There has been a lot of buzz about the KTM 1190/1190 R’s airbox ingesting dust and dirt during extensive off-road riding. The fact that the KTM’s second scheduled service interval wasn’t until 9,300 miles—and that access to the air filter requires laboriously removing the fuel tank—kept us from catching the issue any earlier.

While on our Adventure Rally in California last September, Ryan Dudek began experiencing hard starting (due to tight valves), which led him to remove the tank and airbox cover to discover that the throttle body mouths were coated in dust and grime. With 8,020 miles on the clock, the KTM was taken to Orange County KTM to diagnose the issue. Despite a completely clean air filter, enough dirt, sand, and dust had been ingested to destroy our R’s top end.

This is clearly a flaw in the airbox’s design, and KTM repaired our 1190’s engine under warranty.
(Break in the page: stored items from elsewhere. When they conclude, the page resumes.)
-- the rank-k slice of the tagged list is A's k-th category list, formatted
theorem filter_rank0 (toks : List String) :
    (toks.filterMap wsClassify).filter (fun t => t.1 == 0) =
      (toks.filter pSip).map (fun e => ((0 : Int), "(sip.Call-ID == \"" ++ e ++ "\")")) := by
  induction toks with
  | nil => rfl
  | cons x xs ih =>
    simp only [List.filterMap_cons, List.filter_cons]
    cases hc1 : (PySem.Str.strIsdigit x && PySem.Str.len x == 7) with
    | true =>
      have hx : wsClassify x = some ((3 : Int), "(mgcp.transid == \"" ++ x ++ "\")") := by
        simp only [wsClassify, hc1, reduceIte]
      have hp : pSip x = false := by
        simp only [pSip, pMgcp, hc1, Bool.not_true, Bool.not_false, Bool.true_and, Bool.false_and, Bool.and_true, Bool.and_false]
      rw [hx]
      simp [hp, ih]
    | false =>
      cases hc2 : PySem.Str.isIn "000000000" x with
      | true =>
        cases hc3 : PySem.Str.endswith x "-FF" with
        | true =>
          have hx : wsClassify x = some ((1 : Int), "(xml.cdata == \"FF0" ++ PySem.Str.slice x none (some (-3)) ++ "\")") := by
            simp only [wsClassify, hc1, hc2, hc3, reduceIte]
            simp
          have hp : pSip x = false := by
            simp only [pSip, pMgcp, hc1, hc2, hc3, Bool.not_true, Bool.not_false, Bool.true_and, Bool.false_and, Bool.and_true, Bool.and_false]
          rw [hx]
          simp [hp, ih]
        | false =>
          cases hc4 : PySem.Str.startswith x "0" with
          | true =>
            have hx : wsClassify x = some ((2 : Int), "(xml.cdata == \"FF" ++ PySem.Str.slice x (some 2) none ++ "\")") := by
              simp only [wsClassify, hc1, hc2, hc3, hc4, reduceIte]
              simp
            have hp : pSip x = false := by
              simp only [pSip, pMgcp, hc1, hc2, hc3, hc4, Bool.not_true, Bool.not_false, Bool.true_and, Bool.false_and, Bool.and_true, Bool.and_false]
            rw [hx]
            simp [hp, ih]
          | false =>
            have hx : wsClassify x = none := by
              simp only [wsClassify, hc1, hc2, hc3, hc4, reduceIte]
              simp
            have hp : pSip x = false := by
              simp only [pSip, pMgcp, hc1, hc2, hc3, hc4, Bool.not_true, Bool.not_false, Bool.true_and, Bool.false_and, Bool.and_true, Bool.and_false]
            rw [hx]
            simp [hp, ih]
      | false =>
        have hx : wsClassify x = some ((0 : Int), "(sip.Call-ID == \"" ++ x ++ "\")") := by
          simp only [wsClassify, hc1, hc2, reduceIte]
          simp
        have hp : pSip x = true := by
          simp only [pSip, pMgcp, hc1, hc2, Bool.not_true, Bool.not_false, Bool.true_and, Bool.false_and, Bool.and_true, Bool.and_false]
        rw [hx]
        simp [hp, ih]
-- pv_equiv track=rewrite | github.com/dfeyerabend/multi-agent-code-review | knowledge_base/create_database.py | chunk_by_headings
-- ===== SOURCE A (Python) =====
-- def chunk_by_headings(text: str) -> list[dict]:
--     """
--     Splits markdown text into chunks at every ### heading.
--     Each chunk includes the heading line + all content until the next heading.
--     Returns a list of dicts with 'heading' and 'content'.
--     """
--     chunks = []
--     current_heading = ""
--     current_lines = []
--
--     for line in text.split("\n"):
--         if line.startswith("### "):                                     # start of a new chunk
--             if current_lines:                                           # save the previous chunk before starting a new one
--                 content = "\n".join(current_lines).strip()
--                 if content:
--                     chunks.append({"heading": current_heading, "content": content})
--             current_heading = line[4:].strip()                          # strip the '### ' prefix to get the title
--             current_lines = [line]                                      # include the heading line in the chunk content
--         else:
--             current_lines.append(line)
--
--     # save the final lines after the loop ends
--     if current_lines:
--         content = "\n".join(current_lines).strip()
--         if content:
--             chunks.append({"heading": current_heading, "content": content})
--
--     return chunks
-- ===== SOURCE B (Python) =====
-- def chunk_by_headings(text: str) -> list[dict]:
--     """Segment-first rewrite: split the lines into (heading, segment) spans
--     at '### ' lines, then emit non-empty segments in a second pass."""
--     lines = text.split("\n")
--     k = 0
--     while k < len(lines) and not lines[k].startswith("### "):
--         k += 1
--     segs = [("", lines[:k])]
--     rest = lines[k:]
--     while rest:
--         j = 1
--         while j < len(rest) and not rest[j].startswith("### "):
--             j += 1
--         segs.append((rest[0][4:].strip(), rest[:j]))
--         rest = rest[j:]
--     out = []
--     for heading, seg in segs:
--         content = "\n".join(seg).strip()
--         if content:
--             out.append({"heading": heading, "content": content})
--     return out
-- ===== Notes on version B (the rewrite author's own statement) =====
-- stated objective: alternative
-- what changed: Replaces A's single accumulator loop that flushes a chunk at every heading by a two-phase decomposition: first cut the line list into (heading, segment) spans , then a separate pass emits the non-empty segments.
import Mathlib
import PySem

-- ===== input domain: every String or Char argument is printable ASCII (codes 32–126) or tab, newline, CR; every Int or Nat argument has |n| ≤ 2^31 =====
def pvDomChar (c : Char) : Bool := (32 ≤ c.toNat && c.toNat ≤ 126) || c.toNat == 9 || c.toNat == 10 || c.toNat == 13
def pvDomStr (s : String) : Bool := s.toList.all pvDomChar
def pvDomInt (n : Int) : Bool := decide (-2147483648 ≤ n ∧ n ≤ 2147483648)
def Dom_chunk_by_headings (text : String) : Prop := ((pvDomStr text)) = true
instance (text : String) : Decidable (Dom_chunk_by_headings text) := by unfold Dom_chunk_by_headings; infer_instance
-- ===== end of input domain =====

-- B replaces A's flush-on-the-fly accumulator loop by a segment-first decomposition
-- (span the lines into (heading, segment) spans, then a separate emit pass); objective: alternative.

-- ===== PORT A =====
-- the trailing flush of A's loop (also run at every heading line)
def pvFlushA (chunks : List (List (String × String))) (h : String) (cur : List String) :
    List (List (String × String)) :=
  if cur ≠ [] then
    let content := PySem.Str.strip (PySem.Str.join "\n" cur)
    if content ≠ "" then chunks ++ [[("heading", h), ("content", content)]] else chunks
  else chunks

def pvStepA (st : List (List (String × String)) × String × List String) (line : String) :
    List (List (String × String)) × String × List String :=
  if PySem.Str.startswith line "### " then
    (pvFlushA st.1 st.2.1 st.2.2, PySem.Str.strip (PySem.Str.slice line (some 4) none), [line])
  else (st.1, st.2.1, st.2.2 ++ [line])

def chunk_by_headings (text : String) : List (List (String × String)) :=
  let st := ((PySem.Str.split? text "\n").getD []).foldl pvStepA ([], "", [])
  pvFlushA st.1 st.2.1 st.2.2

-- ===== PORT B =====
def pvNotHead (l : String) : Bool := !(PySem.Str.startswith l "### ")

-- the inner while loops of B: cut the line list into (heading, segment) spans
def pvSegs : List String → List (String × List String)
  | [] => []
  | L :: rest =>
      (PySem.Str.strip (PySem.Str.slice L (some 4) none), L :: rest.takeWhile pvNotHead)
        :: pvSegs (rest.dropWhile pvNotHead)
  termination_by ls => ls.length
  decreasing_by
    simp only [List.length_cons]
    exact Nat.lt_succ_of_le (List.length_dropWhile_le _ _)

-- B's final for-loop body
def pvEmit (hs : String × List String) : List (List (String × String)) :=
  let content := PySem.Str.strip (PySem.Str.join "\n" hs.2)
  if content ≠ "" then [[("heading", hs.1), ("content", content)]] else []

def chunk_by_headings_alt (text : String) : List (List (String × String)) :=
  let lines := (PySem.Str.split? text "\n").getD []
  let segs := ("", lines.takeWhile pvNotHead) :: pvSegs (lines.dropWhile pvNotHead)
  segs.foldl (fun acc hs => acc ++ pvEmit hs) []

-- ===== PRECONDITION & SPEC =====
def Spec_chunk_by_headings (text : String) (out : List (List (String × String))) : Prop := out = chunk_by_headings_alt text
instance (text : String) (out : List (List (String × String))) : Decidable (Spec_chunk_by_headings text out) := by unfold Spec_chunk_by_headings; infer_instance

-- ===== CLAIM (what is proved, stated in full; the proofs are below) =====
def Claim_equal_chunk_by_headings : Prop := ∀ (text : String), Dom_chunk_by_headings text → Spec_chunk_by_headings text (chunk_by_headings text)

-- ===== LEMMAS AND PROOFS =====

-- A's flush is B's emit (appended): the `cur = []` guard is redundant since join [] strips to "".
theorem pvFlushA_eq_emit (c : List (List (String × String))) (h : String) (cur : List String) :
    pvFlushA c h cur = c ++ pvEmit (h, cur) := by
  cases cur with
  | nil => simp [pvFlushA, pvEmit]; decide
  | cons x xs => simp only [pvFlushA, pvEmit]; split_ifs <;> simp_all

-- recursive characterisation of A's loop result (state h, cur, remaining lines)
def pvE (h : String) (cur : List String) : List String → List (List (String × String))
  | [] => pvEmit (h, cur)
  | L :: rest =>
      if PySem.Str.startswith L "### " then
        pvEmit (h, cur) ++ pvE (PySem.Str.strip (PySem.Str.slice L (some 4) none)) [L] rest
      else
        pvE h (cur ++ [L]) rest

theorem pvLoopA_eq_pvE (ls : List String) :
    ∀ (c : List (List (String × String))) (h : String) (cur : List String),
      pvFlushA (ls.foldl pvStepA (c, h, cur)).1 (ls.foldl pvStepA (c, h, cur)).2.1
          (ls.foldl pvStepA (c, h, cur)).2.2 = c ++ pvE h cur ls := by
  induction ls with
  | nil => intro c h cur; simp [pvE, pvFlushA_eq_emit]
  | cons L rest ih =>
      intro c h cur
      simp only [List.foldl_cons, pvStepA, pvE]
      by_cases hL : PySem.Str.startswith L "### "
      · simp only [hL, if_pos]
        rw [ih, pvFlushA_eq_emit, List.append_assoc]
      · simp only [hL, if_neg, Bool.false_eq_true, not_false_iff]
        exact ih c h (cur ++ [L])

def pvSegsEmit (rest : List String) : List (List (String × String)) :=
  (pvSegs rest).flatMap pvEmit

theorem pvSegsEmit_nil : pvSegsEmit [] = [] := by
  rw [pvSegsEmit, pvSegs]; rfl

theorem pvSegsEmit_cons (L : String) (rest : List String) :
    pvSegsEmit (L :: rest) =
      pvEmit (PySem.Str.strip (PySem.Str.slice L (some 4) none), L :: rest.takeWhile pvNotHead)
        ++ pvSegsEmit (rest.dropWhile pvNotHead) := by
  rw [pvSegsEmit, pvSegs, List.flatMap_cons, pvSegsEmit]

-- pvE over a line list = emit of the current span, then the remaining spans
theorem pvE_eq_spans (ls : List String) :
    ∀ (h : String) (cur : List String),
      pvE h cur ls = pvEmit (h, cur ++ ls.takeWhile pvNotHead) ++ pvSegsEmit (ls.dropWhile pvNotHead) := by
  induction ls with
  | nil => intro h cur; simp [pvE, pvSegsEmit_nil]
  | cons L rest ih =>
      intro h cur
      by_cases hL : PySem.Str.startswith L "### "
      · have hp : pvNotHead L = false := by simp only [pvNotHead, hL, Bool.not_true]
        simp only [pvE, hL, if_pos, List.takeWhile_cons, List.dropWhile_cons, hp,
          Bool.false_eq_true, if_false, List.append_nil]
        rw [ih, pvSegsEmit_cons]
        simp
      · have hp : pvNotHead L = true := by simp only [pvNotHead, hL, Bool.not_eq_true']
        simp only [pvE, hL, Bool.false_eq_true, if_false, List.takeWhile_cons, List.dropWhile_cons, hp, if_pos]
        rw [ih]
        simp

-- ===== VERDICT (by name: the statement is the Claim_ definition above) =====
theorem chunk_by_headings_spec : Claim_equal_chunk_by_headings := by
  intro text _
  show chunk_by_headings text = chunk_by_headings_alt text
  unfold chunk_by_headings chunk_by_headings_alt
  have h1 := pvLoopA_eq_pvE ((PySem.Str.split? text "\n").getD []) [] "" []
  simp only [List.nil_append] at h1
  rw [h1, pvE_eq_spans]
  simp [pvSegsEmit, List.flatMap]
A complete top-end rebuild included: cylinders, pistons/rings, valve kit, base gasket, head gasket, valve collets, spark plugs, valve cover gasket, and head bolts/washers. To prevent future damage in similar riding conditions the dealer installed KTM’s Dust Protection Kit (part #60306922000, $64.79), consisting of a pair of fairing-intake-snorkel inserts that have a mesh fabric stretched over them as a first defense. Also, a better-sealing, high-performance DNA air filter (DNA part #P-KT12E13-01, KTM part #603 06 115 000, $124.99) was installed.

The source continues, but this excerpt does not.